1.7 The Commission says that it has consulted a range of stakeholders, including national data protection authorities, the European Data Protection Supervisor and representatives of the airline industry and acknowledges that "several" remain to be convinced of the need to use PNR data. The Commission adds, however, that "all agreed that legislation at EU level is preferable to the development of diverging national PNR systems."[3] It says that the scope of the draft Directive is limited to those elements that require a harmonised EU approach, "including the definition of the ways in which PNR can be used by the Member States, the data elements that need to be collected, the purposes for which the information may be used, the communication of the data between the PNR units of the Member States, and the technical conditions for such communication."[4] The Commission adds that it has chosen a "decentralised system" which gives Member States a degree of flexibility in determining how to set up their PNR system.

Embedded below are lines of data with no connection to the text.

-- pv_equiv track=rewrite | github.com/caillotantoine/smallKittiViewer | utils.py | sumENrel
-- ===== SOURCE A (Python) =====
-- def sumENrel(ENrel):
--     cumENrel = []
--     cumENrel.append([0, 0])
--     r = range(0, len(ENrel)-1)
--     for i in r:
--         p = cumENrel[i]
--         cumENrel.append([p[0]+ENrel[i][0], p[1]+ENrel[i][1]])
--     return cumENrel
-- ===== SOURCE B (Python) =====
-- def sumENrel(ENrel):
--     # the cumulative list always starts at the origin; entry i (i >= 1) is the
--     # coordinate-wise sum of the slice ENrel[:i], recomputed from scratch per index
--     return [[0, 0]] + [[sum(e[0] for e in ENrel[:i]),
--                         sum(e[1] for e in ENrel[:i])] for i in range(1, len(ENrel))]
-- ===== Notes on version B (the rewrite author's own statement) =====
-- stated objective: alternative
-- what changed: Replaced A's single carry loop that appends to and re-indexes its own output list with a stateless per-index recomputation: the origin entry plus, for each index i, sum(ENrel[:i]) computed from scratch (nested passes, no accumulator).
import Mathlib
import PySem

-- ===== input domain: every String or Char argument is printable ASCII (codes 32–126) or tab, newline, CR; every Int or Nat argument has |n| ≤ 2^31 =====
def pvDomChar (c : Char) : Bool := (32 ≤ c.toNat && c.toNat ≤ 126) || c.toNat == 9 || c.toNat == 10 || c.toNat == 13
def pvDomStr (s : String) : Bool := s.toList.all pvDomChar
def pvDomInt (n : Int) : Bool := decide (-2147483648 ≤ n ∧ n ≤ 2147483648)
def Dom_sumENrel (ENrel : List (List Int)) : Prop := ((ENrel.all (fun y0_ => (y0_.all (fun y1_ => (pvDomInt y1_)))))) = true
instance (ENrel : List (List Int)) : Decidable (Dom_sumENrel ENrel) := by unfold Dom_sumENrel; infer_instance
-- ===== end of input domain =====

-- B replaces A's stateful carry loop with a stateless per-index recomputation
-- (origin entry plus, for each i, the coordinate-wise sum of ENrel[:i]); objective: alternative.

-- ===== PORT A =====
-- for i in range(0, len(ENrel)-1): p = cumENrel[i]; cumENrel.append([p[0]+ENrel[i][0], p[1]+ENrel[i][1]])
def sumENrel (ENrel : List (List Int)) : List (List Int) :=
  (PySem.List.pyRange 0 ((ENrel.length : Int) - 1) 1).foldl
    (fun cum i =>
      let p := PySem.List.pyGetD cum i []
      let e := PySem.List.pyGetD ENrel i []
      cum ++ [[PySem.List.pyGetD p 0 0 + PySem.List.pyGetD e 0 0,
               PySem.List.pyGetD p 1 0 + PySem.List.pyGetD e 1 0]])
    [[0, 0]]

-- ===== PORT B =====
-- [[0,0]] + [[sum(e[0] for e in ENrel[:i]), sum(e[1] for e in ENrel[:i])] for i in range(1, len(ENrel))]
def sumENrel_alt (ENrel : List (List Int)) : List (List Int) :=
  [[0, 0]] ++ (PySem.List.pyRange 1 (ENrel.length : Int) 1).map (fun i =>
    [((PySem.List.slice ENrel none (some i)).map (fun e => PySem.List.pyGetD e 0 0)).sum,
     ((PySem.List.slice ENrel none (some i)).map (fun e => PySem.List.pyGetD e 1 0)).sum])

-- ===== PRECONDITION & SPEC =====
-- Python A raises IndexError (ENrel[i][1]) when any row other than the last has fewer than
-- two entries; B raises there too, so exactly those inputs are excluded.
def Pre_sumENrel (ENrel : List (List Int)) : Prop :=
  ∀ e ∈ ENrel.dropLast, 2 ≤ e.length
instance (ENrel : List (List Int)) : Decidable (Pre_sumENrel ENrel) := by
  unfold Pre_sumENrel; infer_instance
def pvWitness_sumENrel : List (List Int) := [[1, 2], [3, 4]]

def Spec_sumENrel (ENrel : List (List Int)) (out : List (List Int)) : Prop := out = sumENrel_alt ENrel
instance (ENrel : List (List Int)) (out : List (List Int)) : Decidable (Spec_sumENrel ENrel out) := by unfold Spec_sumENrel; infer_instance

-- ===== CLAIM (what is proved, stated in full; the proofs are below) =====
def Claim_equal_sumENrel : Prop := ∀ (ENrel : List (List Int)), Dom_sumENrel ENrel → Pre_sumENrel ENrel → Spec_sumENrel ENrel (sumENrel ENrel)

-- ===== LEMMAS AND PROOFS =====

-- Proof-side bridge: the pairwise scan A computes.
def pvScan (pairs : List (List Int)) (cx cy : Int) : List (List Int) :=
  match pairs with
  | [] => [[cx, cy]]
  | p :: rest =>
      [cx, cy] :: pvScan rest (cx + PySem.List.pyGetD p 0 0) (cy + PySem.List.pyGetD p 1 0)

-- Loop invariant for A: after processing indices [0, k), the accumulator is the scan of the
-- first k rows; folding the remaining indices appends the recursive scan of the remaining rows.
theorem sumENrel_loop (ENrel : List (List Int)) :
    ∀ (m k : Nat) (acc : List (List Int)) (cx cy : Int),
      k + m = ENrel.length - 1 →
      acc.length = k + 1 →
      PySem.List.pyGetD acc (k : Int) [] = [cx, cy] →
      (PySem.List.pyRange (k : Int) ((ENrel.length : Int) - 1) 1).foldl
        (fun cum i =>
          let p := PySem.List.pyGetD cum i []
          let e := PySem.List.pyGetD ENrel i []
          cum ++ [[PySem.List.pyGetD p 0 0 + PySem.List.pyGetD e 0 0,
                   PySem.List.pyGetD p 1 0 + PySem.List.pyGetD e 1 0]]) acc
        = acc.dropLast ++ pvScan (ENrel.dropLast.drop k) cx cy := by
  intro m
  induction m with
  | zero =>
      intro k acc cx cy hkm hlen hget
      have hempty : PySem.List.pyRange (k : Int) ((ENrel.length : Int) - 1) 1 = [] := by
        simp [PySem.List.pyRange]; omega
      have hdrop : ENrel.dropLast.drop k = [] := by
        apply List.drop_eq_nil_of_le
        simp [List.length_dropLast]; omega
      have hk : k < acc.length := by omega
      have hgetE : acc[k] = [cx, cy] := by
        rw [PySem.List.pyGetD_natCast, List.getD_eq_getElem _ _ hk] at hget; exact hget
      have hacc : acc.dropLast ++ [[cx, cy]] = acc := by
        have hne : acc ≠ [] := by intro h; simp [h] at hlen
        have : acc.getLast hne = [cx, cy] := by
          rw [List.getLast_eq_getElem]
          have : acc.length - 1 = k := by omega
          simp [this, hgetE]
        conv_rhs => rw [← List.dropLast_concat_getLast hne]
        rw [this]
      rw [hempty, hdrop]
      simpa [pvScan] using hacc.symm
  | succ m ih =>
      intro k acc cx cy hkm hlen hget
      have hlen1 : 1 ≤ ENrel.length := by omega
      have hkInt : (k : Int) < (ENrel.length : Int) - 1 := by omega
      rw [PySem.List.pyRange_one_cons hkInt]
      have hkE : k < ENrel.length := by omega
      have hE : PySem.List.pyGetD ENrel (k : Int) [] = ENrel[k] := by
        rw [PySem.List.pyGetD_natCast, List.getD_eq_getElem _ _ hkE]
      set e := ENrel[k] with he
      set ex := PySem.List.pyGetD e 0 0 with hex
      set ey := PySem.List.pyGetD e 1 0 with hey
      have hstep :
          (fun cum i =>
            let p := PySem.List.pyGetD cum i []
            let eL := PySem.List.pyGetD ENrel i []
            cum ++ [[PySem.List.pyGetD p 0 0 + PySem.List.pyGetD eL 0 0,
                     PySem.List.pyGetD p 1 0 + PySem.List.pyGetD eL 1 0]]) acc (k : Int)
          = acc ++ [[cx + ex, cy + ey]] := by
        simp only [hget, hE, ← hex, ← hey]
        norm_num [PySem.List.pyGetD, PySem.List.pyIdx?]
      have hcast : (k : Int) + 1 = ((k + 1 : Nat) : Int) := by push_cast; ring
      have hlen' : (acc ++ [[cx + ex, cy + ey]]).length = (k + 1) + 1 := by
        simp [hlen]
      have hget' : PySem.List.pyGetD (acc ++ [[cx + ex, cy + ey]]) ((k + 1 : Nat) : Int) []
          = [cx + ex, cy + ey] := by
        have hk1 : k + 1 < (acc ++ [[cx + ex, cy + ey]]).length := by omega
        rw [PySem.List.pyGetD_natCast, List.getD_eq_getElem _ _ hk1]
        simp [List.getElem_append_right, hlen]
      have := ih (k + 1) (acc ++ [[cx + ex, cy + ey]]) (cx + ex) (cy + ey)
        (by omega) hlen' hget'
      simp only [List.foldl_cons, hstep, hcast, this]
      have hdropAcc : (acc ++ [[cx + ex, cy + ey]]).dropLast = acc := by
        simp
      have hkd : k < ENrel.dropLast.length := by
        simp [List.length_dropLast]; omega
      have hdropk : ENrel.dropLast.drop k = e :: ENrel.dropLast.drop (k + 1) := by
        rw [List.drop_eq_getElem_cons hkd]
        congr 1
        rw [List.getElem_dropLast]
      have hacc : acc.dropLast ++ [[cx, cy]] = acc := by
        have hk : k < acc.length := by omega
        have hgetE : acc[k] = [cx, cy] := by
          rw [PySem.List.pyGetD_natCast, List.getD_eq_getElem _ _ hk] at hget; exact hget
        have hne : acc ≠ [] := by intro h; simp [h] at hlen
        have hlast : acc.getLast hne = [cx, cy] := by
          rw [List.getLast_eq_getElem]
          have : acc.length - 1 = k := by omega
          simp [this, hgetE]
        conv_rhs => rw [← List.dropLast_concat_getLast hne]
        rw [hlast]
      rw [hdropAcc, hdropk]
      simp only [pvScan, ← hex, ← hey]
      rw [hacc.symm]
      simp

-- A equals the pairwise scan of ENrel[:-1] (on every input).
theorem sumENrel_eq_scan (ENrel : List (List Int)) :
    sumENrel ENrel = pvScan ENrel.dropLast 0 0 := by
  unfold sumENrel
  have h := sumENrel_loop ENrel (ENrel.length - 1) 0 [[0, 0]] 0 0
    (by omega) (by simp) (by decide)
  simpa using h

-- The pairwise scan written as per-index sums of prefixes.
theorem pvScan_eq_map (body : List (List Int)) :
    ∀ (cx cy : Int),
      pvScan body cx cy
        = (List.range (body.length + 1)).map (fun k =>
            [cx + ((body.take k).map (fun e => PySem.List.pyGetD e 0 0)).sum,
             cy + ((body.take k).map (fun e => PySem.List.pyGetD e 1 0)).sum]) := by
  induction body with
  | nil => intro cx cy; simp [pvScan]
  | cons p rest ih =>
      intro cx cy
      rw [List.range_succ_eq_map]
      simp only [pvScan, List.map_cons, List.take_zero, List.map_nil, List.sum_nil,
        add_zero, List.map_map]
      rw [ih]
      congr 1
      apply List.map_congr_left
      intro k _
      simp [List.take_succ_cons, add_assoc]

-- B equals the per-index sums of prefixes of ENrel over indices 0..len-1 (0 giving [0,0]).
theorem sumENrel_alt_eq_map (ENrel : List (List Int)) :
    sumENrel_alt ENrel
      = [[0, 0]] ++ (List.range (ENrel.length - 1)).map (fun k =>
          [((ENrel.take (k + 1)).map (fun e => PySem.List.pyGetD e 0 0)).sum,
           ((ENrel.take (k + 1)).map (fun e => PySem.List.pyGetD e 1 0)).sum]) := by
  unfold sumENrel_alt
  rw [PySem.List.pyRange_one]
  have htn : ((ENrel.length : Int) - 1).toNat = ENrel.length - 1 := by omega
  rw [htn]
  simp only [List.map_map]
  congr 1
  apply List.map_congr_left
  intro k _
  simp only [Function.comp_apply]
  have hc : (1 : Int) + (k : Nat) = ((k + 1 : Nat) : Int) := by push_cast; ring
  rw [hc, PySem.List.slice_to_natCast]

-- take k of dropLast = take k of the list, for k < length.
theorem take_dropLast_eq (xs : List (List Int)) (k : Nat) (hk : k < xs.length) :
    xs.dropLast.take k = xs.take k := by
  rw [List.dropLast_eq_take, List.take_take]
  congr 1
  omega

-- ===== VERDICT (by name: the statement is the Claim_ definition above) =====
theorem sumENrel_spec : Claim_equal_sumENrel := by
  intro ENrel _ _
  show _ = _
  rw [sumENrel_eq_scan, sumENrel_alt_eq_map, pvScan_eq_map]
  have hd : ENrel.dropLast.length = ENrel.length - 1 := List.length_dropLast
  rw [hd, List.range_succ_eq_map]
  simp only [List.map_cons, List.take_zero, List.map_nil, List.sum_nil, add_zero,
    List.map_map, List.singleton_append]
  congr 1
  apply List.map_congr_left
  intro k hk
  have hk' : k + 1 < ENrel.length := by
    have := List.mem_range.mp hk; omega
  simp only [Function.comp_apply]
  rw [take_dropLast_eq ENrel (k + 1) hk']
  simp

CONTENT OF THE DRAFT DIRECTIVE

1.8 The main elements of the draft Directive are as follows:

  • each Member State would have to establish a Passenger Information Unit to collect, store and analyse PNR data provided by air carriers and to transmit the results of its analysis to the competent national authorities responsible for the prevention, detection, investigation or prosecution of terrorist and other serious criminal offences (Article 3);
  • the reference to "serious crime" means those offences listed in Article 2(2) of the Framework Decision establishing the European Arrest Warrant which are punishable by at least 3 years' imprisonment (but subject to a proportionality test to exclude the processing of PNR data relating to minor offences);[5]

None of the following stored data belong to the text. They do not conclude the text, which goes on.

-- pv_equiv track=rewrite | github.com/Kokcr3ator/Fragment-based-generation | model/dataset.py | _preprocess_one_sequence
-- ===== SOURCE A (Python) =====
-- def _preprocess_one_sequence(tokenized_seq: list):
--     node_seq = []
--     edge_seq = []
--     routing_seq = []
--     for token in tokenized_seq:
--         if len(token) == 2:
--             node_seq.append(token)
--             routing_seq.append(0)
--
--         elif len(token) == 5:
--             edge_seq.append(token)
--             routing_seq.append(1)
--     return node_seq, edge_seq, routing_seq
-- ===== SOURCE B (Python) =====
-- def _preprocess_one_sequence(tokenized_seq: list):
--     node_seq = [t for t in tokenized_seq if len(t) == 2]
--     edge_seq = [t for t in tokenized_seq if len(t) == 5]
--     routing_seq = [0 if len(t) == 2 else 1 for t in tokenized_seq if len(t) in (2, 5)]
--     return node_seq, edge_seq, routing_seq
-- ===== Notes on version B (the rewrite author's own statement) =====
-- stated objective: simpler
-- what changed: Replaced the single fused loop maintaining three accumulators with three independent filtered passes (comprehensions), one per output list.
import Mathlib
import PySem

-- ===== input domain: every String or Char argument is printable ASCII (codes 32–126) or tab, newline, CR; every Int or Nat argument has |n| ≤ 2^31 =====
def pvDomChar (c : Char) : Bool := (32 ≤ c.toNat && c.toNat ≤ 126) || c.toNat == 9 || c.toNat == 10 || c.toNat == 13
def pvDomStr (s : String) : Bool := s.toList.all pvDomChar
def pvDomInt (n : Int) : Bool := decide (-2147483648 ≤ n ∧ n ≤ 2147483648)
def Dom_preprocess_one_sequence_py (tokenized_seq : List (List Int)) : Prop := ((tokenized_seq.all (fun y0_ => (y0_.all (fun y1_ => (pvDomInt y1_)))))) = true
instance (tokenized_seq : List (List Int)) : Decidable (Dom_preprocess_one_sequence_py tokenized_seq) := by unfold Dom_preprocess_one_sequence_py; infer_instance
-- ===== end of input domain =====

-- B replaces A's single fused loop over three accumulators with three independent filtered passes (simpler decomposition, same O(n) cost).

-- ===== PORT A =====
-- A: one loop, three accumulators, appended in step.
def preprocess_one_sequence_py (tokenized_seq : List (List Int)) : List (List Int) × List (List Int) × List Int :=
  tokenized_seq.foldl
    (fun acc token =>
      if token.length = 2 then
        (acc.1 ++ [token], acc.2.1, acc.2.2 ++ [(0 : Int)])
      else if token.length = 5 then
        (acc.1, acc.2.1 ++ [token], acc.2.2 ++ [(1 : Int)])
      else acc)
    ([], [], [])

-- ===== PORT B =====
-- B: three separate filtered passes.
def preprocess_one_sequence_py_alt (tokenized_seq : List (List Int)) : List (List Int) × List (List Int) × List Int :=
  (tokenized_seq.filter (fun t => t.length = 2),
   tokenized_seq.filter (fun t => t.length = 5),
   (tokenized_seq.filter (fun t => t.length = 2 ∨ t.length = 5)).map
     (fun t => if t.length = 2 then (0 : Int) else 1))

-- ===== PRECONDITION & SPEC =====
def Spec_preprocess_one_sequence_py (tokenized_seq : List (List Int)) (out : List (List Int) × List (List Int) × List Int) : Prop := out = preprocess_one_sequence_py_alt tokenized_seq
instance (tokenized_seq : List (List Int)) (out : List (List Int) × List (List Int) × List Int) : Decidable (Spec_preprocess_one_sequence_py tokenized_seq out) := by unfold Spec_preprocess_one_sequence_py; infer_instance

-- ===== CLAIM (what is proved, stated in full; the proofs are below) =====
def Claim_equal_preprocess_one_sequence_py : Prop := ∀ (tokenized_seq : List (List Int)), Dom_preprocess_one_sequence_py tokenized_seq → Spec_preprocess_one_sequence_py tokenized_seq (preprocess_one_sequence_py tokenized_seq)

-- ===== LEMMAS AND PROOFS =====
theorem pv_fold_general (xs : List (List Int)) (a b : List (List Int)) (c : List Int) :
    xs.foldl
      (fun acc token =>
        if token.length = 2 then
          (acc.1 ++ [token], acc.2.1, acc.2.2 ++ [(0 : Int)])
        else if token.length = 5 then
          (acc.1, acc.2.1 ++ [token], acc.2.2 ++ [(1 : Int)])
        else acc)
      (a, b, c)
    = (a ++ xs.filter (fun t => t.length = 2),
       b ++ xs.filter (fun t => t.length = 5),
       c ++ (xs.filter (fun t => t.length = 2 ∨ t.length = 5)).map
         (fun t => if t.length = 2 then (0 : Int) else 1)) := by
  induction xs generalizing a b c with
  | nil => simp
  | cons t xs ih =>
    by_cases h2 : t.length = 2
    · simp [List.foldl, h2, ih, List.filter]
    · by_cases h5 : t.length = 5
      · simp [List.foldl, h5, ih, List.filter]
      · simp [List.foldl, h2, h5, ih, List.filter]

-- ===== VERDICT (by name: the statement is the Claim_ definition above) =====
theorem preprocess_one_sequence_py_spec : Claim_equal_preprocess_one_sequence_py := by
  intro xs _
  unfold Spec_preprocess_one_sequence_py preprocess_one_sequence_py preprocess_one_sequence_py_alt
  simpa using pv_fold_general xs [] [] []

  • the reference to "terrorist offences" means those offences referred to in Article 1 of the Framework Decision on combating terrorism (Article 2);[6]
  • Member States would be required to identify the competent national authorities entitled to request or receive PNR data (including the results of processing of that data) from their Passenger Information Units and to ensure that those authorities may not take any decision based solely on the automated processing of PNR data which has an adverse legal effect on, or significantly affects, an individual (Article 5);
  • Member States would be required to introduce measures ensuring that air carriers transfer PNR data already collected by them to the database of the national Passenger Information Unit in the Member State where the flight will land or depart (Article 6);
  • air carriers would be required to transfer PNR data by electronic means in two stages, the first between 24 and 48 hours before the scheduled flight departure time and the second immediately after all passengers have boarded and the flight has closed (Article 6);
  • where there is a "specific and actual threat related to terrorist offences or serious crime", a Passenger Information Unit may (in accordance with national law) require air carriers to transfer PNR data earlier (Article 6);
  • the obligation to transfer PNR data would only apply to "international flights" between an EU Member State and a third country, not to flights within the EU (Articles 1 and 2);
  • the Passenger Information Unit would only be able to process PNR data for the following purposes (Article 4):
    • to carry out an assessment of passengers prior to their arrival or departure by processing PNR data against pre-determined criteria, in order to identify whether any passenger may be involved in a terrorist offence or serious transnational crime—the assessment criteria would be established by the Passenger Information Unit, should be applied in a non-discriminatory manner, and should "in no circumstances be based on a person's race or ethnic origin, religious or philosophical belief, political opinion, trade union membership, health or sexual life";
    • to carry out an assessment of passengers prior to their arrival or departure, in order to identify whether any passenger may be involved in a terrorist offence or serious crime, by checking the PNR data against relevant databases containing information on wanted individuals or objects;
    • in response to a duly reasoned request from a competent national authority to provide and/or process PNR data in specific cases relating to a terrorist offence or serious crime; and
    • to analyse PNR data in order to update or to create new assessment criteria to help identify individuals who may be involved in terrorist offences or serious transnational crime.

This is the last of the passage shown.